-- pv_equiv track=rewrite | github.com/lidyru/join | join.py | outer
-- ===== SOURCE A (Python) =====
-- def outer(inner_table, pre_table2, first_table, outer_keys2, key2):
--     for key in outer_keys2:
--         tmp_dict = dict()
--         tmp_dict[key2] = key
--         for el, el1 in pre_table2.items():
--             if key == el:
--                 for el2 in el1:
--                     tmp_dict.update(el2)
--         for key in first_table[0]:
--             tmp_dict[key] = None
--         inner_table.append(tmp_dict)
--     return inner_table
-- ===== SOURCE B (Python) =====
-- def outer(inner_table, pre_table2, first_table, outer_keys2, key2):
--     # Build a per-key index once: all dicts listed under a key merged into one dict.
--     index = {}
--     for el, dicts in pre_table2.items():
--         merged = index.setdefault(el, {})
--         for d in dicts:
--             merged.update(d)
--     # One flat pass over the outer keys.
--     for key in outer_keys2:
--         row = {key2: key}
--         row.update(index.get(key, {}))
--         row.update(dict.fromkeys(first_table[0]))
--         inner_table.append(row)
--     return inner_table
-- ===== Notes on version B (the rewrite author's own statement) =====
-- stated objective: faster
-- what changed: B builds a per-key index of pre_table2 once (merging each key's list of dicts in a preprocessing pass) and then fills every output row with a single dict lookup, instead of A's rescan of the whole pre_table2 for every outer key.
import Mathlib
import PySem
-- ==== characterization of A's incremental fold ====

theorem stepN_items (ps : List (String × String)) :
    ((ps.foldl stepN (PySem.Dict.empty : DG)).items).map (fun p => (p.1, p.2.items)) = outG ps := by
  induction ps using List.reverseRecOn with
  | nil => simp [outG, PySem.List.dedup, PySem.Dict.empty]
  | append_singleton ps p ih =>
    set F := ps.foldl stepN (PySem.Dict.empty : DG) with hF
    have hkeys : F.keys = PySem.List.dedup (ps.map (·.1)) := by
      have h1 := congrArg (List.map (·.1)) ih
      simp only [List.map_map] at h1
      have h2 : ((fun p : String × List (String × Int) => p.1) ∘
          (fun p : String × PySem.Dict String Int => (p.1, p.2.items))) =
          (fun p : String × PySem.Dict String Int => p.1) := rfl
      rw [h2] at h1
      have h3 : (outG ps).map (·.1) = PySem.List.dedup (ps.map (·.1)) := by
        unfold outG; rw [List.map_map]; simp [Function.comp_def]
      rw [h3] at h1
      exact h1
    have hnodup : F.keys.Nodup := by rw [hkeys]; exact PySem.List.nodup_dedup _
    rw [List.foldl_append, List.foldl_cons, List.foldl_nil, ← hF]
    show ((stepN F p).items).map (fun p => (p.1, p.2.items)) = outG (ps ++ [p])
    unfold outG
    rw [show (ps ++ [p]).map (·.1) = ps.map (·.1) ++ [p.1] by simp,
        dedup_append_singleton]
    by_cases ha : p.1 ∈ ps.map (·.1)
    · -- existing outer key
      rw [if_pos ha]
      have hc : F.contains p.1 = true := by
        rw [PySem.Dict.contains_iff_mem_keys, hkeys, PySem.List.mem_dedup]
        exact ha
      -- the inner dict X at p.1
      have hmemk : p.1 ∈ F.keys := (PySem.Dict.contains_iff_mem_keys F p.1).mp hc
      obtain ⟨q, hq, hq1⟩ := List.mem_map.mp (by
        simpa [PySem.Dict.keys] using hmemk : p.1 ∈ F.items.map (·.1))
      obtain ⟨a0, X⟩ := q
      rw [show a0 = p.1 from hq1] at hq
      have hX : F.getD p.1 PySem.Dict.empty = X :=
        PySem.Dict.getD_of_mem_items F hq hnodup _
      have hXitems : X.items = innerG p.1 ps := by
        have : (p.1, X.items) ∈ (F.items).map (fun p => (p.1, p.2.items)) :=
          List.mem_map.mpr ⟨(p.1, X), hq, rfl⟩
        rw [ih] at this
        obtain ⟨a1, _, he⟩ := List.mem_map.mp this
        have ha1 : a1 = p.1 := congrArg Prod.fst he
        rw [ha1] at he
        exact (Prod.ext_iff.mp he).2.symm
      have hXkeys : X.keys = PySem.List.dedup (sel p.1 ps) := by
        have := congrArg (List.map (·.1)) hXitems
        unfold innerG at this
        rw [List.map_map] at this
        simpa [PySem.Dict.keys, Function.comp_def] using this
      have hXnodup : X.keys.Nodup := by rw [hXkeys]; exact PySem.List.nodup_dedup _
      have hnget : nget F p = (((sel p.1 ps).count p.2 : Nat) : Int) := by
        unfold nget
        rw [hX]
        by_cases hb : p.2 ∈ sel p.1 ps
        · refine PySem.Dict.getD_of_mem_items X ?_ hXnodup 0
          rw [hXitems]
          unfold innerG
          exact List.mem_map.mpr ⟨p.2, by rw [PySem.List.mem_dedup]; exact hb, rfl⟩
        · have hcb : X.contains p.2 = false := by
            rw [← Bool.not_eq_true, PySem.Dict.contains_iff_mem_keys, hXkeys,
              PySem.List.mem_dedup]
            exact hb
          rw [PySem.Dict.getD_of_not_contains _ _ hcb, List.count_eq_zero.mpr hb]
          simp
      -- the updated inner dict value
      set V := X.insert p.2 (nget F p + 1) with hV
      have hVitems : V.items = innerG p.1 (ps ++ [p]) := by
        have hsel : sel p.1 (ps ++ [p]) = sel p.1 ps ++ [p.2] := by
          rw [sel_append_singleton, if_pos rfl]
        unfold innerG
        rw [hsel, dedup_append_singleton]
        by_cases hb : p.2 ∈ sel p.1 ps
        · -- existing inner key: map-update
          rw [if_pos hb]
          have hcb : X.contains p.2 = true := by
            rw [PySem.Dict.contains_iff_mem_keys, hXkeys, PySem.List.mem_dedup]; exact hb
          rw [hV, PySem.Dict.items_insert_of_contains _ _ hcb, hXitems]
          unfold innerG
          rw [List.map_map]
          apply List.map_congr_left
          intro b' _
          simp only [Function.comp_apply, beq_iff_eq]
          by_cases hbb : b' = p.2
          · subst hbb
            simp only [hnget, List.count_append, List.count_singleton, beq_self_eq_true]
            push_cast
            ring_nf
          · have hz : List.count b' [p.2] = 0 := List.count_eq_zero.mpr (by simp [hbb])
            simp [hbb, List.count_append, hz]
        · -- fresh inner key: append
          rw [if_neg hb]
          have hcb : X.contains p.2 = false := by
            rw [← Bool.not_eq_true, PySem.Dict.contains_iff_mem_keys, hXkeys,
              PySem.List.mem_dedup]
            exact hb
          rw [hV, PySem.Dict.items_insert_of_not_contains _ _ hcb, hXitems, List.map_append]
          congr 1
          · unfold innerG
            apply List.map_congr_left
            intro b' hb'
            have hb'mem : b' ∈ sel p.1 ps := (PySem.List.mem_dedup _ _).mp hb'
            have hbb : b' ≠ p.2 := fun he => hb (he ▸ hb'mem)
            have hz : List.count b' [p.2] = 0 := List.count_eq_zero.mpr (by simp [hbb])
            simp [List.count_append, hz]
          · simp [hnget, List.count_eq_zero.mpr hb, List.count_append]
      -- outer: map-update through the rendering map
      have hstep : stepN F p = F.insert p.1 V := by
        rw [hV, ← hX]; rfl
      rw [hstep, PySem.Dict.items_insert_of_contains _ _ hc, List.map_map]
      have hcomp : ((fun r : String × PySem.Dict String Int => (r.1, r.2.items)) ∘
          (fun r : String × PySem.Dict String Int =>
            if (r.1 == p.1) = true then (p.1, V) else r)) =
          ((fun r : String × List (String × Int) =>
            if (r.1 == p.1) = true then (p.1, V.items) else r) ∘
          (fun r : String × PySem.Dict String Int => (r.1, r.2.items))) := by
        funext r
        simp only [Function.comp_apply]
        by_cases h : r.1 = p.1 <;> simp [h]
      rw [hcomp, ← List.map_map, ih]
      unfold outG
      rw [List.map_map]
      apply List.map_congr_left
      intro a' ha'
      simp only [Function.comp_apply, beq_iff_eq]
      by_cases haa : a' = p.1
      · rw [if_pos haa, haa, hVitems]
      · rw [if_neg haa]
        have : sel a' (ps ++ [p]) = sel a' ps := by
          rw [sel_append_singleton, if_neg (fun he => haa he.symm), List.append_nil]
        unfold innerG
        rw [this]
    · -- fresh outer key
      rw [if_neg ha]
      have hc : F.contains p.1 = false := by
        rw [← Bool.not_eq_true, PySem.Dict.contains_iff_mem_keys, hkeys,
          PySem.List.mem_dedup]
        exact ha
      have hsel0 : sel p.1 ps = [] := sel_nil_of_not_mem _ _ ha
      have hnget : nget F p = 0 := by
        unfold nget
        rw [PySem.Dict.getD_of_not_contains _ _ hc, PySem.Dict.getD_empty]
      show ((F.insert p.1 ((F.getD p.1 PySem.Dict.empty).insert p.2 (nget F p + 1))).items).map
        (fun r => (r.1, r.2.items)) = _
      rw [PySem.Dict.getD_of_not_contains _ _ hc, hnget,
        PySem.Dict.items_insert_of_not_contains _ _ hc, List.map_append, ih]
      unfold outG
      rw [List.map_append]
      congr 1
      · apply List.map_congr_left
        intro a' ha'
        have haa : a' ≠ p.1 := by
          intro he
          exact ha (he ▸ (PySem.List.mem_dedup _ _).mp ha')
        have : sel a' (ps ++ [p]) = sel a' ps := by
          rw [sel_append_singleton, if_neg (fun he => haa he.symm), List.append_nil]
        unfold innerG
        rw [this]
      · have hsel : sel p.1 (ps ++ [p]) = [p.2] := by
          rw [sel_append_singleton, if_pos rfl, hsel0, List.nil_append]
        have hemp : (PySem.Dict.empty : PySem.Dict String Int).contains p.2 = false := by
          simp [PySem.Dict.contains_empty]
        simp only [List.map_cons, List.map_nil]
        rw [PySem.Dict.items_insert_of_not_contains _ _ hemp]
        unfold innerG
        rw [hsel]
        simp [PySem.List.dedup, PySem.Set.ofList_eq_foldl, PySem.Set.add,
          PySem.Dict.empty, PySem.Set.contains]
-- ==== characterization of B's two passes ====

****************

• WHAT TO WORK ON: Everything above from the line containing "tmp_dict = dict()" down to the line containing "-- stated objective: faster" should be copied exactly, both end lines included, and nothing else.

• EXERCISE RESULT:
--         tmp_dict = dict()
--         tmp_dict[key2] = key
--         for el, el1 in pre_table2.items():
--             if key == el:
--                 for el2 in el1:
--                     tmp_dict.update(el2)
--         for key in first_table[0]:
--             tmp_dict[key] = None
--         inner_table.append(tmp_dict)
--     return inner_table
-- ===== SOURCE B (Python) =====
-- def outer(inner_table, pre_table2, first_table, outer_keys2, key2):
--     # Build a per-key index once: all dicts listed under a key merged into one dict.
--     index = {}
--     for el, dicts in pre_table2.items():
--         merged = index.setdefault(el, {})
--         for d in dicts:
--             merged.update(d)
--     # One flat pass over the outer keys.
--     for key in outer_keys2:
--         row = {key2: key}
--         row.update(index.get(key, {}))
--         row.update(dict.fromkeys(first_table[0]))
--         inner_table.append(row)
--     return inner_table
-- ===== Notes on version B (the rewrite author's own statement) =====
-- stated objective: faster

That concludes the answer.